* _DATASET CONTENT_
----
-- pv_equiv track=rewrite | github.com/Gyaha/AOC2016 | day07.py | ip_check
-- ===== SOURCE A (Python) =====
-- def ip_check(r: list) -> bool:
--     c = False
--     for p in r:
--         if p[0] == "[":
--             if abba_check(p):
--                 return False
--         else:
--             if abba_check(p):
--                 c = True
--     return c
--
-- def abba_check(s: str) -> bool:
--     for i in range((s[0] == "["), len(s) - 3):
--         if s[i] == s[i + 3] and s[i + 1] == s[i + 2] and not s[i] == s[i + 1]:
--             return True
--     return False
-- ===== SOURCE B (Python) =====
-- def _abba(s) -> bool:
--     # 4-gram sliding window via zipped shifts: no index arithmetic, no range scan
--     return any(a == d and b == c and a != b
--                for a, b, c, d in zip(s, s[1:], s[2:], s[3:]))
--
-- def ip_check(r: list) -> bool:
--     # Recursive, accumulator-free: commit as soon as the verdict is decided.
--     if not r:
--         return False
--     p = r[0]
--     if p[0] == "[":
--         return not _abba(p[1:]) and ip_check(r[1:])
--     if _abba(p):
--         return all(not _abba(q[1:]) for q in r[1:] if q[0] == "[")
--     return ip_check(r[1:])
-- ===== Notes on version B (the rewrite author's own statement) =====
-- stated objective: alternative
-- what changed: Replaced A's index-range ABBA scan by a zip-of-shifted-slices 4-gram detector, and A's flag-carrying loop by an accumulator-free recursion that commits early: a hypernet with an ABBA yields False at once, a supernet with an ABBA reduces the answer to 'no later hypernet has an ABBA'.
-- outside the precondition, e.g. on ip_check(['']): A raises IndexError, B raises IndexError
import Mathlib
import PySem

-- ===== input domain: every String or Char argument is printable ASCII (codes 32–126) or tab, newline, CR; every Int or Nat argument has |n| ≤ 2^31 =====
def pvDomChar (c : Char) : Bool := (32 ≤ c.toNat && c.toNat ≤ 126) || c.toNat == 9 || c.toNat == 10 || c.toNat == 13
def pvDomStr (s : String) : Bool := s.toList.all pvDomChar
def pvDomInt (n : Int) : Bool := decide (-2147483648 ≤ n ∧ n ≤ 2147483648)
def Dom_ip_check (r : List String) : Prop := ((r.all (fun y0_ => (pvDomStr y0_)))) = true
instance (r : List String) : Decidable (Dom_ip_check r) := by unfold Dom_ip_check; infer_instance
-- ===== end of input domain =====

-- B replaces A's index-scanning abba_check and flag-carrying loop by a zip-of-shifts
-- 4-gram detector and an accumulator-free recursion that commits the verdict early (simpler).

-- ===== PORT A =====
-- A's helper: index scan for an ABBA, starting at 1 if s[0]=='['
def abba_check (s : String) : Bool :=
  let cs := s.toList
  let start : Int := if cs.head? = some '[' then 1 else 0
  (PySem.List.pyRange start ((cs.length : Int) - 3) 1).any (fun i =>
    PySem.List.pyGet? cs i = PySem.List.pyGet? cs (i + 3) &&
    PySem.List.pyGet? cs (i + 1) = PySem.List.pyGet? cs (i + 2) &&
    !(PySem.List.pyGet? cs i = PySem.List.pyGet? cs (i + 1)))

-- A's loop: flag c, early return False on a hypernet ABBA
def ipLoopA : List String → Bool → Bool
  | [], c => c
  | p :: rest, c =>
    if p.toList.head? = some '[' then
      if abba_check p then false else ipLoopA rest c
    else
      ipLoopA rest (c || abba_check p)

def ip_check (r : List String) : Bool := ipLoopA r false

-- ===== PORT B =====
-- B's helper: any 4-gram (a,b,c,d) of zipped shifts with a=d, b=c, a≠b
def abba4 (s : List Char) : Bool :=
  ((s.zip (s.drop 1)).zip ((s.drop 2).zip (s.drop 3))).any (fun w =>
    w.1.1 = w.2.2 && w.1.2 = w.2.1 && !(w.1.1 = w.1.2))

def ip_check_alt : List String → Bool
  | [] => false
  | p :: rest =>
    let cs := p.toList
    if cs.head? = some '[' then
      !(abba4 (cs.drop 1)) && ip_check_alt rest
    else if abba4 cs then
      (rest.filter (fun q => q.toList.head? = some '[')).all (fun q => !(abba4 (q.toList.drop 1)))
    else ip_check_alt rest

-- ===== PRECONDITION & SPEC =====
-- Pre_ excludes lists containing an empty string: there Python A raises IndexError on p[0].
def Pre_ip_check (r : List String) : Prop := ∀ p ∈ r, p ≠ ""
instance (r : List String) : Decidable (Pre_ip_check r) := by unfold Pre_ip_check; infer_instance
def pvWitness_ip_check : List String := ["abba", "[cddc]"]

def Spec_ip_check (r : List String) (out : Bool) : Prop := out = ip_check_alt r
instance (r : List String) (out : Bool) : Decidable (Spec_ip_check r out) := by unfold Spec_ip_check; infer_instance

-- ===== CLAIM (what is proved, stated in full; the proofs are below) =====
def Claim_equal_ip_check : Prop := ∀ (r : List String), Dom_ip_check r → Pre_ip_check r → Spec_ip_check r (ip_check r)

-- ===== LEMMAS AND PROOFS =====

-- the window test A's range scan applies at index i
def chkA (cs : List Char) (i : Int) : Bool :=
  PySem.List.pyGet? cs i = PySem.List.pyGet? cs (i + 3) &&
  PySem.List.pyGet? cs (i + 1) = PySem.List.pyGet? cs (i + 2) &&
  !(PySem.List.pyGet? cs i = PySem.List.pyGet? cs (i + 1))

theorem chkA_shift (a : Char) (t : List Char) (k : Nat) :
    chkA (a :: t) (1 + (k : Int)) = chkA t (k : Int) := by
  unfold chkA
  rw [show (1:Int)+(k:Int)+3 = ((k+4:Nat):Int) by push_cast; ring,
      show (1:Int)+(k:Int)+2 = ((k+3:Nat):Int) by push_cast; ring,
      show (1:Int)+(k:Int)+1 = ((k+2:Nat):Int) by push_cast; ring,
      show (1:Int)+(k:Int) = ((k+1:Nat):Int) by push_cast; ring,
      show (k:Int)+3 = ((k+3:Nat):Int) by push_cast; ring,
      show (k:Int)+2 = ((k+2:Nat):Int) by push_cast; ring,
      show (k:Int)+1 = ((k+1:Nat):Int) by push_cast; ring]
  simp only [PySem.List.pyGet?_natCast]
  simp [show k+4 = (k+3)+1 from rfl, show k+3 = (k+2)+1 from rfl,
        show k+2 = (k+1)+1 from rfl, List.getElem?_cons_succ]

theorem range_shift (a : Char) (t : List Char) (m : Int) :
    (PySem.List.pyRange 1 (m + 1) 1).any (chkA (a :: t)) =
      (PySem.List.pyRange 0 m 1).any (chkA t) := by
  rw [PySem.List.pyRange_one, PySem.List.pyRange_one]
  have : (m + 1 - 1).toNat = (m - 0).toNat := by omega
  rw [this, List.any_map, List.any_map]
  congr 1
  funext k
  simpa using chkA_shift a t k

theorem abba4_short (cs : List Char) (h : cs.length ≤ 3) : abba4 cs = false := by
  match cs, h with
  | [], _ => rfl
  | [a], _ => rfl
  | [a, b], _ => rfl
  | [a, b, c], _ => rfl

theorem range_eq_abba4 (cs : List Char) :
    (PySem.List.pyRange 0 ((cs.length : Int) - 3) 1).any (chkA cs) = abba4 cs := by
  induction cs with
  | nil => simp [PySem.List.pyRange_one_eq_nil, abba4]
  | cons a t ih =>
    by_cases h : (t.length : Int) - 3 + 1 ≤ 0
    · rw [show ((((a :: t).length : Int)) - 3) = (t.length : Int) - 3 + 1 by simp; ring]
      rw [PySem.List.pyRange_one_eq_nil h, abba4_short _ (by simp at h ⊢; omega)]
      rfl
    · -- 3 ≤ t.length, so t = b :: c :: d :: t'
      have hlen : 3 ≤ t.length := by omega
      match t, hlen with
      | b :: c :: d :: t', _ =>
        have hcons : PySem.List.pyRange 0 (((a :: b :: c :: d :: t').length : Int) - 3) 1 =
            0 :: PySem.List.pyRange 1 (((a :: b :: c :: d :: t').length : Int) - 3) 1 := by
          apply PySem.List.pyRange_one_cons
          simp; omega
        rw [hcons, List.any_cons]
        have hsplit : (((a :: b :: c :: d :: t').length : Int) - 3) =
            (((b :: c :: d :: t').length : Int) - 3) + 1 := by simp; ring
        rw [hsplit, range_shift a _ _, ih]
        have hhead : chkA (a :: b :: c :: d :: t') 0 =
            (a = d && b = c && !(a = b)) := by
          unfold chkA
          rw [show (0:Int)+3 = ((3:Nat):Int) by norm_num,
              show (0:Int)+2 = ((2:Nat):Int) by norm_num,
              show (0:Int)+1 = ((1:Nat):Int) by norm_num,
              show (0:Int) = ((0:Nat):Int) by norm_num]
          simp only [PySem.List.pyGet?_natCast]
          simp
        rw [hhead]
        show _ = abba4 (a :: b :: c :: d :: t')
        simp [abba4, List.zip]

theorem abba_check_eq (s : String) :
    abba_check s =
      (if s.toList.head? = some '[' then abba4 (s.toList.drop 1) else abba4 s.toList) := by
  unfold abba_check
  by_cases h : s.toList.head? = some '['
  · simp only [h, if_true]
    obtain ⟨t, ht⟩ : ∃ t, s.toList = '[' :: t := by
      cases hs : s.toList with
      | nil => rw [hs] at h; simp at h
      | cons x xs => rw [hs] at h; simp at h; exact ⟨xs, by rw [h]⟩
    rw [ht]
    have : ((('[' :: t).length : Int) - 3) = ((t.length : Int) - 3) + 1 := by simp; ring
    rw [this]
    show (PySem.List.pyRange 1 _ 1).any (chkA ('[' :: t)) = abba4 t
    rw [range_shift '[' t _, range_eq_abba4]
  · simp only [h, if_false]
    exact range_eq_abba4 s.toList

-- closed forms for both sides
def anyHyp (r : List String) : Bool :=
  (r.filter (fun p => p.toList.head? = some '[')).any (fun p => abba4 (p.toList.drop 1))
def anySup (r : List String) : Bool :=
  (r.filter (fun p => ¬ (p.toList.head? = some '['))).any (fun p => abba4 p.toList)

theorem ipLoopA_eq (r : List String) (c : Bool) :
    ipLoopA r c = (!(anyHyp r) && (c || anySup r)) := by
  induction r generalizing c with
  | nil => simp [ipLoopA, anyHyp, anySup]
  | cons p rest ih =>
    by_cases h : p.toList.head? = some '['
    · have ha := abba_check_eq p
      rw [if_pos h] at ha
      simp [ipLoopA, h, ha, ih, anyHyp, anySup, List.filter, Bool.and_assoc]
    · have ha := abba_check_eq p
      rw [if_neg h] at ha
      simp [ipLoopA, h, ha, ih, anyHyp, anySup, List.filter, Bool.or_assoc]

theorem all_not_eq_not_any (r : List String) :
    (r.all fun a => !decide (a.toList.head? = some '[') || !abba4 a.toList.tail) =
      !r.any fun a => decide (a.toList.head? = some '[') && abba4 a.toList.tail := by
  simp [← Bool.not_and, List.all_eq_not_any_not]

theorem ip_check_alt_eq (r : List String) :
    ip_check_alt r = (!(anyHyp r) && anySup r) := by
  induction r with
  | nil => simp [ip_check_alt, anyHyp, anySup]
  | cons p rest ih =>
    by_cases h : p.toList.head? = some '['
    · simp [ip_check_alt, h, ih, anyHyp, anySup, List.filter, Bool.not_or, Bool.and_assoc]
    · by_cases hb : abba4 p.toList = true
      · simp [ip_check_alt, h, hb, anyHyp, anySup, List.filter, all_not_eq_not_any]

      · simp [ip_check_alt, h, hb, ih, anyHyp, anySup, List.filter]

-- ===== VERDICT (by name: the statement is the Claim_ definition above) =====
theorem ip_check_spec : Claim_equal_ip_check := by
  intro r _ _
  unfold Spec_ip_check ip_check
  rw [ipLoopA_eq, ip_check_alt_eq]
  simp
----
* _TASK DIRECTIONS_
Look back at the data above. Transcribe exactly the lines starting at the line that contains "and not s[i]" and ending at the line that contains "no range scan".

* _RESPONSE TO THIS EXERCISE_
--         if s[i] == s[i + 3] and s[i + 1] == s[i + 2] and not s[i] == s[i + 1]:
--             return True
--     return False
-- ===== SOURCE B (Python) =====
-- def _abba(s) -> bool:
--     # 4-gram sliding window via zipped shifts: no index arithmetic, no range scan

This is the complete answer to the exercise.